Collected data:
-------------------------

-- Chars.isdigit is exact for c.isdigit() on the Dom (ASCII) character set
def solution_alt (X : String) (Y : String) : String :=
  let xs := PySem.List.sorted (X.toList.filter PySem.Chars.isdigit) (fun c => c) true
  let ys := PySem.List.sorted (Y.toList.filter PySem.Chars.isdigit) (fun c => c) true
  let res := mergeCommonDesc xs ys
  match res with
  | [] => "-1"
  | c :: _ => if c = '0' then "0" else String.ofList res

-- ===== PRECONDITION & SPEC =====
def Spec_solution (X : String) (Y : String) (out : String) : Prop := out = solution_alt X Y
instance (X : String) (Y : String) (out : String) : Decidable (Spec_solution X Y out) := by unfold Spec_solution; infer_instance

-- ===== CLAIM (what is proved, stated in full; the proofs are below) =====
def Claim_equal_solution : Prop := ∀ (X : String) (Y : String), Dom_solution X Y → Spec_solution X Y (solution X Y)

-- ===== LEMMAS AND PROOFS =====

-- the ten digit characters, descending, as A's loop emits them
def dsL : List Char := ['9','8','7','6','5','4','3','2','1','0']

-- descending blocks: for each c of cs, f c copies of c
def blocks (f : Char → Nat) : List Char → List Char
  | [] => []
  | c :: cs => List.replicate (f c) c ++ blocks f cs

-- the per-digit quota both programs realise
def fmin (X Y : String) (c : Char) : Nat := min (X.toList.count c) (Y.toList.count c)

theorem mem_blocks {f : Char → Nat} {cs : List Char} {z : Char}
    (h : z ∈ blocks f cs) : z ∈ cs := by
  induction cs with
  | nil => simp [blocks] at h
  | cons c cs ih =>
    simp only [blocks, List.mem_append, List.mem_replicate] at h
    rcases h with ⟨-, rfl⟩ | h
    · simp
    · simp [ih h]

theorem blocks_pairwise (f : Char → Nat) (cs : List Char)
    (h : cs.Pairwise (fun a b => b < a)) :
    (blocks f cs).Pairwise (fun a b => b ≤ a) := by
  induction cs with
  | nil => simp [blocks]
  | cons c cs ih =>
    rw [List.pairwise_cons] at h
    refine List.pairwise_append.2 ⟨?_, ih h.2, ?_⟩
    · exact List.pairwise_replicate.2 (Or.inr le_rfl)
    · intro a ha b hb
      rw [List.mem_replicate] at ha
      exact (le_of_lt (h.1 b (mem_blocks hb))).trans (le_of_eq ha.2.symm)
-- pv_equiv track=rewrite | github.com/hasnainkhan8532/MultiAgent-Using-Langchain | app/services/google_apis_service.py | _determine_location_type
-- ===== SOURCE A (Python) =====
-- from typing import List, Dict, Any, Optional
--
-- def _determine_location_type(nearby_businesses: List[Dict[str, Any]]) -> str:
--     """Determine the type of location based on nearby businesses"""
--     if not nearby_businesses:
--         return "unknown"
--
--     # Count different types of businesses
--     business_types = {}
--     for business in nearby_businesses:
--         types = business.get('types', [])
--         for business_type in types:
--             business_types[business_type] = business_types.get(business_type, 0) + 1
--
--     # Determine location type based on most common business types
--     if 'shopping_mall' in business_types or 'store' in business_types:
--         return "commercial"
--     elif 'restaurant' in business_types or 'food' in business_types:
--         return "dining"
--     elif 'hospital' in business_types or 'health' in business_types:
--         return "healthcare"
--     elif 'school' in business_types or 'university' in business_types:
--         return "educational"
--     else:
--         return "mixed"
-- ===== SOURCE B (Python) =====
-- from typing import List, Dict, Any
--
-- # keyword -> (priority rank, label); smaller rank wins
-- _RANK = {
--     'shopping_mall': (0, "commercial"),
--     'store': (0, "commercial"),
--     'restaurant': (1, "dining"),
--     'food': (1, "dining"),
--     'hospital': (2, "healthcare"),
--     'health': (2, "healthcare"),
--     'school': (3, "educational"),
--     'university': (3, "educational"),
-- }
--
-- def _determine_location_type(nearby_businesses: List[Dict[str, Any]]) -> str:
--     if not nearby_businesses:
--         return "unknown"
--     # single pass: keep the (rank, label) pair with the minimum rank seen
--     best = (4, "mixed")
--     for business in nearby_businesses:
--         for t in business.get('types', []):
--             cand = _RANK.get(t, (4, "mixed"))
--             if cand[0] < best[0]:
--                 best = cand
--     return best[1]
-- ===== Notes on version B (the rewrite author's own statement) =====
-- stated objective: alternative
-- what changed: Replaced the count-table-then-ordered-membership-checks scheme by a single-pass minimum reduction: each keyword maps to a (priority, label) pair and B keeps the pair with the smallest priority while scanning the tags once, so there is no counting dict and no branch chain.
import Mathlib
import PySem

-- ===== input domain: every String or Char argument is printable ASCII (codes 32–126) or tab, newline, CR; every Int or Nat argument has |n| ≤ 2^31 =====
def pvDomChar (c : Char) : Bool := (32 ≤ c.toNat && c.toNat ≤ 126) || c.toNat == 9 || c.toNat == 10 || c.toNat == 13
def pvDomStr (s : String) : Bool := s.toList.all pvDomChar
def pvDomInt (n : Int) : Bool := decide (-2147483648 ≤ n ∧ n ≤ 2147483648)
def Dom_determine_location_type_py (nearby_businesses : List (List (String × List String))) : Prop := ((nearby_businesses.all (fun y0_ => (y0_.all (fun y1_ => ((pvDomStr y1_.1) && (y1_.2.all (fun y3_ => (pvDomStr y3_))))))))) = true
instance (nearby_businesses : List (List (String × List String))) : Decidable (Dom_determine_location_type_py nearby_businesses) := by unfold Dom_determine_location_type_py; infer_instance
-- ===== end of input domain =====

-- B replaces A's counting-dict pass plus the ordered keyword-membership branch chain by a single-pass minimum reduction over (priority, label) pairs; same results, alternative decomposition (no speed claim).


-- ===== PORT A =====
def determine_location_type_py (nearby_businesses : List (List (String × List String))) : String :=
  if nearby_businesses = [] then "unknown"
  else
    let business_types : PySem.Dict String Int :=
      nearby_businesses.foldl
        (fun d business =>
          (PySem.Dict.getD (PySem.Dict.mk business) "types" []).foldl
            (fun d t => d.modify t 0 (· + 1)) d)
        PySem.Dict.empty
    if business_types.contains "shopping_mall" || business_types.contains "store" then "commercial"
    else if business_types.contains "restaurant" || business_types.contains "food" then "dining"
    else if business_types.contains "hospital" || business_types.contains "health" then "healthcare"
    else if business_types.contains "school" || business_types.contains "university" then "educational"
    else "mixed"

-- ===== PORT B =====
-- B: keyword -> (priority rank, label); the scan keeps the pair with the minimum rank
def dlRank : PySem.Dict String (Int × String) :=
  PySem.Dict.mk
    [("shopping_mall", (0, "commercial")), ("store", (0, "commercial")),
     ("restaurant", (1, "dining")), ("food", (1, "dining")),
     ("hospital", (2, "healthcare")), ("health", (2, "healthcare")),
     ("school", (3, "educational")), ("university", (3, "educational"))]

def determine_location_type_py_alt (nearby_businesses : List (List (String × List String))) : String :=
  if nearby_businesses = [] then "unknown"
  else
    (nearby_businesses.foldl
      (fun best business =>
        (PySem.Dict.getD (PySem.Dict.mk business) "types" []).foldl
          (fun best t =>
            let cand := PySem.Dict.getD dlRank t ((4 : Int), "mixed")
            if cand.1 < best.1 then cand else best)
          best)
      ((4 : Int), "mixed")).2

-- ===== PRECONDITION & SPEC =====
def Spec_determine_location_type_py (nearby_businesses : List (List (String × List String))) (out : String) : Prop := out = determine_location_type_py_alt nearby_businesses
instance (nearby_businesses : List (List (String × List String))) (out : String) : Decidable (Spec_determine_location_type_py nearby_businesses out) := by unfold Spec_determine_location_type_py; infer_instance

-- ===== CLAIM =====
def Claim_equal_determine_location_type_py : Prop := ∀ (nearby_businesses : List (List (String × List String))), Dom_determine_location_type_py nearby_businesses → Spec_determine_location_type_py nearby_businesses (determine_location_type_py nearby_businesses)

-- ===== LEMMAS AND PROOFS =====

-- abbreviations used only by the proofs
def dlTags (b : List (String × List String)) : List String :=
  PySem.Dict.getD (PySem.Dict.mk b) "types" []

def dlG (t : String) : Int × String := PySem.Dict.getD dlRank t ((4 : Int), "mixed")

def dlLabel (k : Int) : String :=
  if k = 0 then "commercial" else if k = 1 then "dining" else if k = 2 then "healthcare"
  else if k = 3 then "educational" else "mixed"

theorem dlG_char (t : String) :
    dlG t = if t = "shopping_mall" ∨ t = "store" then ((0 : Int), "commercial")
      else if t = "restaurant" ∨ t = "food" then ((1 : Int), "dining")
      else if t = "hospital" ∨ t = "health" then ((2 : Int), "healthcare")
      else if t = "school" ∨ t = "university" then ((3 : Int), "educational")
      else ((4 : Int), "mixed") := by
  simp only [dlG, dlRank, PySem.Dict.getD, PySem.Dict.get?_mk_cons, beq_iff_eq]
  split_ifs <;> subst_vars <;> simp_all [PySem.Dict.get?, @eq_comm String]

theorem dlG_pair (t : String) : dlG t = ((dlG t).1, dlLabel (dlG t).1) := by
  rw [dlG_char]; split_ifs <;> simp [dlLabel]

theorem dlG_bounds (t : String) : 0 ≤ (dlG t).1 ∧ (dlG t).1 ≤ 4 := by
  rw [dlG_char]; split_ifs <;> simp

theorem dlG_rank0 (t : String) : (dlG t).1 = 0 ↔ (t = "shopping_mall" ∨ t = "store") := by
  rw [dlG_char]; split_ifs <;> simp_all <;> rename_i h <;> rcases h with rfl | rfl <;> simp
theorem dlG_rank1 (t : String) : (dlG t).1 = 1 ↔ (t = "restaurant" ∨ t = "food") := by
  rw [dlG_char]; split_ifs <;> simp_all <;> rename_i h <;> rcases h with rfl | rfl <;> simp
theorem dlG_rank2 (t : String) : (dlG t).1 = 2 ↔ (t = "hospital" ∨ t = "health") := by
  rw [dlG_char]; split_ifs <;> simp_all <;> rename_i h <;> rcases h with rfl | rfl <;> simp
theorem dlG_rank3 (t : String) : (dlG t).1 = 3 ↔ (t = "school" ∨ t = "university") := by
  rw [dlG_char]; split_ifs <;> simp_all <;> rename_i h <;> rcases h with rfl | rfl <;> simp

-- the numeric shadow of B's fold
def dlMI (l : List String) (a : Int) : Int := l.foldl (fun a t => min a (dlG t).1) a
def dlM (nb : List (List (String × List String))) (a : Int) : Int :=
  nb.foldl (fun a b => dlMI (dlTags b) a) a

theorem dlFold_inner (l : List String) (k : Int) :
    l.foldl (fun best t =>
        let cand := PySem.Dict.getD dlRank t ((4 : Int), "mixed")
        if cand.1 < best.1 then cand else best) (k, dlLabel k)
      = (dlMI l k, dlLabel (dlMI l k)) := by
  induction l generalizing k with
  | nil => simp [dlMI]
  | cons t ts ih =>
    simp only [List.foldl_cons, dlMI]
    have hg : PySem.Dict.getD dlRank t ((4 : Int), "mixed") = ((dlG t).1, dlLabel (dlG t).1) :=
      dlG_pair t
    rw [hg]
    by_cases h : (dlG t).1 < k
    · simp only [h, if_true, min_eq_right (le_of_lt h)]
      exact ih ((dlG t).1)
    · simp only [h, if_false, min_eq_left (not_lt.mp h)]
      exact ih k

theorem dlFold_outer (nb : List (List (String × List String))) (k : Int) :
    nb.foldl (fun best business =>
        (PySem.Dict.getD (PySem.Dict.mk business) "types" []).foldl
          (fun best t =>
            let cand := PySem.Dict.getD dlRank t ((4 : Int), "mixed")
            if cand.1 < best.1 then cand else best) best) (k, dlLabel k)
      = (dlM nb k, dlLabel (dlM nb k)) := by
  induction nb generalizing k with
  | nil => simp [dlM]
  | cons b bs ih =>
    simp only [List.foldl_cons, dlM]
    rw [show PySem.Dict.getD (PySem.Dict.mk b) "types" [] = dlTags b from rfl,
      dlFold_inner (dlTags b) k]
    exact ih (dlMI (dlTags b) k)

theorem dlMI_le_iff (l : List String) (a j : Int) :
    dlMI l a ≤ j ↔ a ≤ j ∨ ∃ t ∈ l, (dlG t).1 ≤ j := by
  induction l generalizing a with
  | nil => simp [dlMI]
  | cons t ts ih =>
    simp only [dlMI, List.foldl_cons] at *
    rw [ih, min_le_iff]
    simp only [List.mem_cons]
    constructor
    · rintro ((h | h) | ⟨u, hu, hr⟩)
      · exact Or.inl h
      · exact Or.inr ⟨t, Or.inl rfl, h⟩
      · exact Or.inr ⟨u, Or.inr hu, hr⟩
    · rintro (h | ⟨u, (rfl | hu), hr⟩)
      · exact Or.inl (Or.inl h)
      · exact Or.inl (Or.inr hr)
      · exact Or.inr ⟨u, hu, hr⟩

-------------------------

Above are some records. Copy each of their lines that holds the string "toList".

> _RESPONSE_:
  let xs := PySem.List.sorted (X.toList.filter PySem.Chars.isdigit) (fun c => c) true
  let ys := PySem.List.sorted (Y.toList.filter PySem.Chars.isdigit) (fun c => c) true
def fmin (X Y : String) (c : Char) : Nat := min (X.toList.count c) (Y.toList.count c)
def pvDomStr (s : String) : Bool := s.toList.all pvDomChar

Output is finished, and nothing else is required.